Algorithm: On the Cartesian plane coordinate system, several connecting points form a line, and points whose distance is less than the threshold are eliminated, Kotlin

Algorithm: On the Cartesian plane coordinate system, several connecting points form a line, and points whose distance is less than the threshold are eliminated, Kotlin

 

const val THRESHOLD = 0.6f //距离小于这个点将被剔除。

data class Point(val x: Float, val y: Float)

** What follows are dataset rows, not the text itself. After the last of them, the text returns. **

-- pv_equiv track=rewrite | github.com/youssef24413/CyberSecurity_project | cyber.py | convert_key_to_matrix
-- ===== SOURCE A (Python) =====
-- def convert_key_to_matrix(key):
--     key = key.upper()
--     if not key.isalpha():
--         return None
--     key_length = len(key)
--     matrix_size = int(key_length ** 0.5)
--     if matrix_size * matrix_size != key_length:
--         return None
--     key_matrix = [[0 for _ in range(matrix_size)] for _ in range(matrix_size)]
--     index = 0
--     for i in range(matrix_size):
--         for j in range(matrix_size):
--             key_matrix[i][j] = ord(key[index]) - ord('A')
--             index += 1
--     return key_matrix
-- ===== SOURCE B (Python) =====
-- def convert_key_to_matrix(key):
--     key = key.upper()
--     if not key.isalpha():
--         return None
--     n = 0
--     while n * n < len(key):
--         n += 1
--     if n * n != len(key):
--         return None
--
--     def rows(s):
--         if not s:
--             return []
--         return [[ord(c) - ord('A') for c in s[:n]]] + rows(s[n:])
--
--     return rows(key)
-- ===== Notes on version B (the rewrite author's own statement) =====
-- stated objective: alternative
-- what changed: Replaces the float-sqrt size computation, preallocated zero matrix and nested index-assignment loops with a running counter by an incremental integer search for the side length plus a recursive chunker that peels one row off the front of the string at a time.
import Mathlib
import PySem

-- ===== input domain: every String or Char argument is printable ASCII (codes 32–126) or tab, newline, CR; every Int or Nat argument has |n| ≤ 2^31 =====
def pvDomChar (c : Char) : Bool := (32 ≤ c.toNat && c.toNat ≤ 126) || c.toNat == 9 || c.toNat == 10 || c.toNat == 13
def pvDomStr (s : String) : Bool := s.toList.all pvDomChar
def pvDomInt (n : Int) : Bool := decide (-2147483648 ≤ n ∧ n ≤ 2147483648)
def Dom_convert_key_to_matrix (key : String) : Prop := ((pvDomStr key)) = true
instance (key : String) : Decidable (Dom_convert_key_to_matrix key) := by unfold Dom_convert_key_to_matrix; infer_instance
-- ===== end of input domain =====

-- B replaces A's float-sqrt size computation, preallocated zero matrix and nested
-- index-assignment loops with a running counter by an incremental integer search for the
-- side length and a recursive chunker peeling one row off the front of the string
-- (alternative decomposition, same cost).

-- ===== PORT A =====
-- Literal transliteration of A.  `int(key_length ** 0.5)` is ported as Nat.sqrt (exact for
-- the lengths at hand).  key[index] is always in range here, so getD's default is unreachable.
def convert_key_to_matrix (key : String) : Option (List (List Int)) :=
  let ks := (PySem.Str.upper key).toList
  if !PySem.Chars.strIsalpha ks then none
  else
    let key_length := ks.length
    let matrix_size := Nat.sqrt key_length
    if matrix_size * matrix_size ≠ key_length then none
    else
      let init : List (List Int) :=
        (List.range matrix_size).map (fun _ => (List.range matrix_size).map (fun _ => (0 : Int)))
      let res := (List.range matrix_size).foldl
        (fun (st : List (List Int) × Nat) i =>
          (List.range matrix_size).foldl
            (fun (st : List (List Int) × Nat) j =>
              (st.1.set i ((st.1.getD i []).set j (((ks.getD st.2 'A').toNat : Int) - 65)),
               st.2 + 1)) st)
        (init, 0)
      some res.1

-- ===== PORT B =====
-- B's `while n * n < len(key): n += 1`, a plain recursion on the growing counter.
def findN (L : Nat) (n : Nat) : Nat :=
  if h : n * n < L then findN L (n + 1) else n
termination_by L - n
decreasing_by
  rcases Nat.eq_zero_or_pos n with h0 | h0
  · subst h0; omega
  · have hle : n ≤ n * n := Nat.le_mul_of_pos_left n h0
    omega

-- B's recursive `rows`: peel the first n characters off as a row, recurse on the rest.
-- The fuel argument only makes the recursion structural; B calls it with fuel = length,
-- enough for every chunk, so the 0-fuel arm is unreachable.
def rowsB (n : Nat) : Nat → List Char → List (List Int)
  | _, [] => []
  | 0, _ => []
  | fuel + 1, s => (s.take n).map (fun c => ((c.toNat : Int) - 65)) :: rowsB n fuel (s.drop n)

def convert_key_to_matrix_alt (key : String) : Option (List (List Int)) :=
  let ks := (PySem.Str.upper key).toList
  if !PySem.Chars.strIsalpha ks then none
  else
    let n := findN ks.length 0
    if n * n ≠ ks.length then none
    else some (rowsB n ks.length ks)

-- ===== PRECONDITION & SPEC =====
def Spec_convert_key_to_matrix (key : String) (out : Option (List (List Int))) : Prop := out = convert_key_to_matrix_alt key
instance (key : String) (out : Option (List (List Int))) : Decidable (Spec_convert_key_to_matrix key out) := by unfold Spec_convert_key_to_matrix; infer_instance

-- ===== CLAIM (what is proved, stated in full; the proofs are below) =====
def Claim_equal_convert_key_to_matrix : Prop := ∀ (key : String), Dom_convert_key_to_matrix key → Spec_convert_key_to_matrix key (convert_key_to_matrix key)

-- ===== LEMMAS AND PROOFS =====

-- the value A reads through the character list equals the entry of the mapped value list
theorem getD_vals (ks : List Char) (idx : Nat) :
    (ks.map (fun c => ((c.toNat : Int) - 65))).getD idx 0
      = ((ks.getD idx 'A').toNat : Int) - 65 := by
  simp only [List.getD, List.getElem?_map]
  cases h : ks[idx]? <;> simp

-- the inner loop fills row i left to right from position idx of vals
theorem inner_fold (vals : List Int) (n i idx : Nat) :
    ∀ k, k ≤ n → ∀ (m : List (List Int)), i < m.length → (m.getD i []).length = n →
    (List.range k).foldl
        (fun (st : List (List Int) × Nat) j =>
          (st.1.set i ((st.1.getD i []).set j (vals.getD st.2 0)), st.2 + 1)) (m, idx)
      = (m.set i (((List.range k).map (fun j => vals.getD (idx + j) 0)) ++ (m.getD i []).drop k),
         idx + k) := by
  intro k
  induction k with
  | zero =>
    intro _ m hi hr
    simp only [List.range_zero, List.foldl_nil, List.map_nil, List.nil_append, List.drop_zero,
      Nat.add_zero]
    rw [List.getD_eq_getElem _ _ hi, List.set_getElem_self]
  | succ k ih =>
    intro hk m hi hr
    rw [List.range_succ, List.foldl_append, ih (by omega) m hi hr]
    simp only [List.foldl_cons, List.foldl_nil, List.map_append, List.map_cons, List.map_nil]
    have hgd2 : ((m.set i (((List.range k).map (fun j => vals.getD (idx + j) 0))
          ++ (m.getD i []).drop k))).getD i []
        = ((List.range k).map (fun j => vals.getD (idx + j) 0)) ++ (m.getD i []).drop k := by
      rw [List.getD_eq_getElem _ _ (by simpa using hi), List.getElem_set_self]
    rw [List.set_set, hgd2, Prod.mk.injEq]
    refine ⟨?_, by omega⟩
    congr 1
    have hlen : ((List.range k).map (fun j => vals.getD (idx + j) 0)).length = k := by simp
    have hkr : k < (m.getD i []).length := by omega
    rw [List.drop_eq_getElem_cons hkr, List.set_append_right _ _ (by omega), hlen,
      Nat.sub_self, List.set_cons_zero]
    simp

-- the outer loop turns the zero matrix into the chunked matrix row by row
theorem outer_fold (vals : List Int) (n : Nat) :
    ∀ k, k ≤ n →
    (List.range k).foldl
        (fun (st : List (List Int) × Nat) i =>
          (List.range n).foldl
            (fun (st : List (List Int) × Nat) j =>
              (st.1.set i ((st.1.getD i []).set j (vals.getD st.2 0)), st.2 + 1)) st)
        (List.replicate n (List.replicate n (0 : Int)), 0)
      = ((List.range k).map (fun i => (List.range n).map (fun j => vals.getD (i * n + j) 0))
          ++ List.replicate (n - k) (List.replicate n (0 : Int)), k * n) := by
  intro k
  induction k with
  | zero => simp
  | succ k ih =>
    intro hk
    rw [List.range_succ, List.foldl_append, ih (by omega)]
    simp only [List.foldl_cons, List.foldl_nil, List.map_append, List.map_cons, List.map_nil]
    have hlen : ((List.range k).map
        (fun i => (List.range n).map (fun j => vals.getD (i * n + j) 0))).length = k := by simp
    have hgd : (((List.range k).map (fun i => (List.range n).map (fun j => vals.getD (i * n + j) 0)))
        ++ List.replicate (n - k) (List.replicate n (0 : Int))).getD k []
        = List.replicate n (0 : Int) := by
      rw [List.getD_eq_getElem _ _ (by simp; omega)]
      rw [List.getElem_append_right (by omega)]
      simp
    rw [inner_fold vals n k (k * n) n le_rfl _ (by simp; omega) (by rw [hgd]; simp)]
    rw [hgd, Prod.mk.injEq]
    clear hgd
    have hmul : (k + 1) * n = k * n + n := Nat.succ_mul k n
    refine ⟨?_, by omega⟩
    rw [List.drop_replicate, Nat.sub_self, List.replicate_zero, List.append_nil]
    have hrep : List.replicate (n - k) (List.replicate n (0 : Int))
        = List.replicate n (0 : Int) :: List.replicate (n - (k + 1)) (List.replicate n (0 : Int)) := by
      rw [show n - k = (n - (k + 1)) + 1 from by omega, List.replicate_succ]
    rw [hrep, List.set_append_right _ _ (by omega)]
    simp

-- B's counter search reaches s when L is the perfect square s * s
theorem findN_eq_of_sq (L s : Nat) (hs : s * s = L) :
    ∀ (k n : Nat), s - n ≤ k → n ≤ s → findN L n = s := by
  intro k
  induction k with
  | zero =>
    intro n h1 h2
    have he : n = s := by omega
    subst he
    rw [findN, dif_neg (by omega)]
  | succ k ih =>
    intro n h1 h2
    by_cases he : n = s
    · subst he
      rw [findN, dif_neg (by omega)]
    · have hlt : n < s := by omega
      have hml : n * n < s * s := Nat.mul_self_lt_mul_self hlt
      rw [findN, dif_pos (by omega)]
      exact ih (n + 1) (by omega) (by omega)

-- if the counter search lands on an exact square root, L is a perfect square
theorem sqrt_of_findN (L : Nat) (h : findN L 0 * findN L 0 = L) :
    Nat.sqrt L * Nat.sqrt L = L := by
  have hm : Nat.sqrt L = findN L 0 := by
    conv_lhs => rw [← h]
    exact Nat.sqrt_eq (findN L 0)
  rw [hm, h]

-- the first chunk of the value list, as B's head row
theorem take_map_eq_range (f : Char → Int) (s : List Char) (n : Nat) (h : n ≤ s.length) :
    (s.take n).map f = (List.range n).map (fun j => (s.map f).getD j 0) := by
  apply List.ext_getElem
  · simp [Nat.min_eq_left h]
  · intro j hj1 hj2
    have hjn : j < n := by simpa using hj2
    simp only [List.getElem_map, List.getElem_take, List.getElem_range]
    rw [List.getD_eq_getElem _ _ (by simp; omega), List.getElem_map]

-- B's recursive chunker produces exactly the row-major chunks of the value list
theorem rowsB_eq (n : Nat) (hn : 0 < n) :
    ∀ (k fuel : Nat) (s : List Char), s.length = k * n → s.length ≤ fuel →
    rowsB n fuel s
      = (List.range k).map (fun i => (List.range n).map
          (fun j => (s.map (fun c => ((c.toNat : Int) - 65))).getD (i * n + j) 0)) := by
  intro k
  induction k with
  | zero =>
    intro fuel s hl _
    have hnil : s = [] := List.eq_nil_of_length_eq_zero (by omega)
    subst hnil
    cases fuel <;> simp [rowsB]
  | succ k ih =>
    intro fuel s hl hf
    have hmul : (k + 1) * n = k * n + n := Nat.succ_mul k n
    have hsn : n ≤ s.length := by omega
    obtain ⟨c, rest, rfl⟩ : ∃ c rest, s = c :: rest := by
      cases s with
      | nil => simp at hl; omega
      | cons c rest => exact ⟨c, rest, rfl⟩
    obtain ⟨f, rfl⟩ : ∃ f, fuel = f + 1 := by
      cases fuel with
      | zero => simp at hf
      | succ f => exact ⟨f, rfl⟩
    show ((c :: rest).take n).map (fun c => ((c.toNat : Int) - 65))
        :: rowsB n f ((c :: rest).drop n) = _
    rw [List.range_succ_eq_map, List.map_cons, List.map_map]
    have hdl : ((c :: rest).drop n).length = k * n := by
      rw [List.length_drop]; omega
    have hdf : ((c :: rest).drop n).length ≤ f := by
      rw [List.length_drop]; omega
    congr 1
    · simp only [Nat.zero_mul, Nat.zero_add]
      exact take_map_eq_range _ _ _ hsn
    · rw [ih f _ hdl hdf]
      apply List.map_congr_left
      intro i _
      simp only [Function.comp, Nat.succ_eq_add_one]
      apply List.map_congr_left
      intro j _
      rw [List.map_drop]
      simp only [List.getD, List.getElem?_drop]
      rw [show n + (i * n + j) = (i + 1) * n + j from by
        have h2 : (i + 1) * n = i * n + n := Nat.succ_mul i n
        omega]

-- a string that passes Python's isalpha test is nonempty
theorem strIsalpha_ne_nil (ks : List Char) (h : PySem.Chars.strIsalpha ks = true) : ks ≠ [] := by
  intro he
  subst he
  exact absurd h (by decide)

-- ===== VERDICT (by name: the statement is the Claim_ definition above) =====
theorem convert_key_to_matrix_spec : Claim_equal_convert_key_to_matrix := by
  intro key _
  unfold Spec_convert_key_to_matrix convert_key_to_matrix convert_key_to_matrix_alt
  simp only [PySem.Str.toList_upper]
  generalize hks : PySem.Chars.upper key.toList = ks
  by_cases ha : PySem.Chars.strIsalpha ks
  · have hna : ¬((!PySem.Chars.strIsalpha ks) = true) := by simp [ha]
    rw [if_neg hna, if_neg hna]
    have hne : ks ≠ [] := strIsalpha_ne_nil ks ha
    have hL1 : 1 ≤ ks.length := by
      cases ks with
      | nil => exact absurd rfl hne
      | cons c t => simp
    by_cases hsq : Nat.sqrt ks.length * Nat.sqrt ks.length = ks.length
    · -- perfect square: both guards pass, matrices coincide
      have hfind : findN ks.length 0 = Nat.sqrt ks.length :=
        findN_eq_of_sq ks.length (Nat.sqrt ks.length) hsq (Nat.sqrt ks.length) 0 (by omega) (by omega)
      have hq : ¬(Nat.sqrt ks.length * Nat.sqrt ks.length ≠ ks.length) := by omega
      rw [if_neg hq, hfind, if_neg hq]
      have hstep : (fun (st : List (List Int) × Nat) (i : Nat) =>
            (List.range (Nat.sqrt ks.length)).foldl
              (fun (st : List (List Int) × Nat) j =>
                (st.1.set i ((st.1.getD i []).set j (((ks.getD st.2 'A').toNat : Int) - 65)),
                 st.2 + 1)) st)
          = (fun (st : List (List Int) × Nat) (i : Nat) =>
            (List.range (Nat.sqrt ks.length)).foldl
              (fun (st : List (List Int) × Nat) j =>
                (st.1.set i ((st.1.getD i []).set j
                  ((ks.map (fun c => ((c.toNat : Int) - 65))).getD st.2 0)), st.2 + 1)) st) := by
        funext st i
        congr 1
        funext st j
        rw [getD_vals]
      have hinit : (List.range (Nat.sqrt ks.length)).map
            (fun _ => (List.range (Nat.sqrt ks.length)).map (fun _ => (0 : Int)))
          = List.replicate (Nat.sqrt ks.length) (List.replicate (Nat.sqrt ks.length) (0 : Int)) := by
        simp [List.map_const']
      have hspos : 0 < Nat.sqrt ks.length := by
        rcases Nat.eq_zero_or_pos (Nat.sqrt ks.length) with h0 | h
        · rw [h0] at hsq; omega
        · exact h
      rw [hstep, hinit,
        outer_fold (ks.map (fun c => ((c.toNat : Int) - 65))) (Nat.sqrt ks.length)
          (Nat.sqrt ks.length) le_rfl]
      rw [rowsB_eq (Nat.sqrt ks.length) hspos (Nat.sqrt ks.length) ks.length ks hsq.symm le_rfl]
      simp
    · -- not a perfect square: both guards fail
      have hq : Nat.sqrt ks.length * Nat.sqrt ks.length ≠ ks.length := hsq
      rw [if_pos hq]
      have hq2 : findN ks.length 0 * findN ks.length 0 ≠ ks.length := by
        intro h
        exact hsq (sqrt_of_findN ks.length h)
      rw [if_pos hq2]
  · have hpa : (!PySem.Chars.strIsalpha ks) = true := by simp [ha]
    rw [if_pos hpa, if_pos hpa]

fun removeNearbyPoint(points: List<Point>): List<Point> {
    val result = mutableListOf<Point>()
    var prevPoint: Point? = null

    for (point in points) {
        if (prevPoint == null || distance(prevPoint, point) > THRESHOLD) {
            result.add(point)
            prevPoint = point
        }
    }

    return result
}

fun distance(p1: Point, p2: Point): Float {
    val dx = p2.x - p1.x
    val dy = p2.y - p1.y
    return kotlin.math.sqrt(dx * dx + dy * dy)
}

fun main(args: Array<String>) {
    val points = listOf(
        Point(0.0f, 0.0f),
        Point(0.1f, 0.1f),
        Point(0.5f, 0.5f),
        Point(0.6f, 0.6f),
        Point(1.0f, 1.0f),
        Point(1.4f, 1.4f),
        Point(1.5f, 1.5f),
        Point(2.0f, 2.0f),
        Point(2.5f, 2.5f),
        Point(3.0f, 3.0f),
        Point(3.5f, 3.5f),
        Point(4.0f, 4.0f)
    )

    val result = removeNearbyPoint(points)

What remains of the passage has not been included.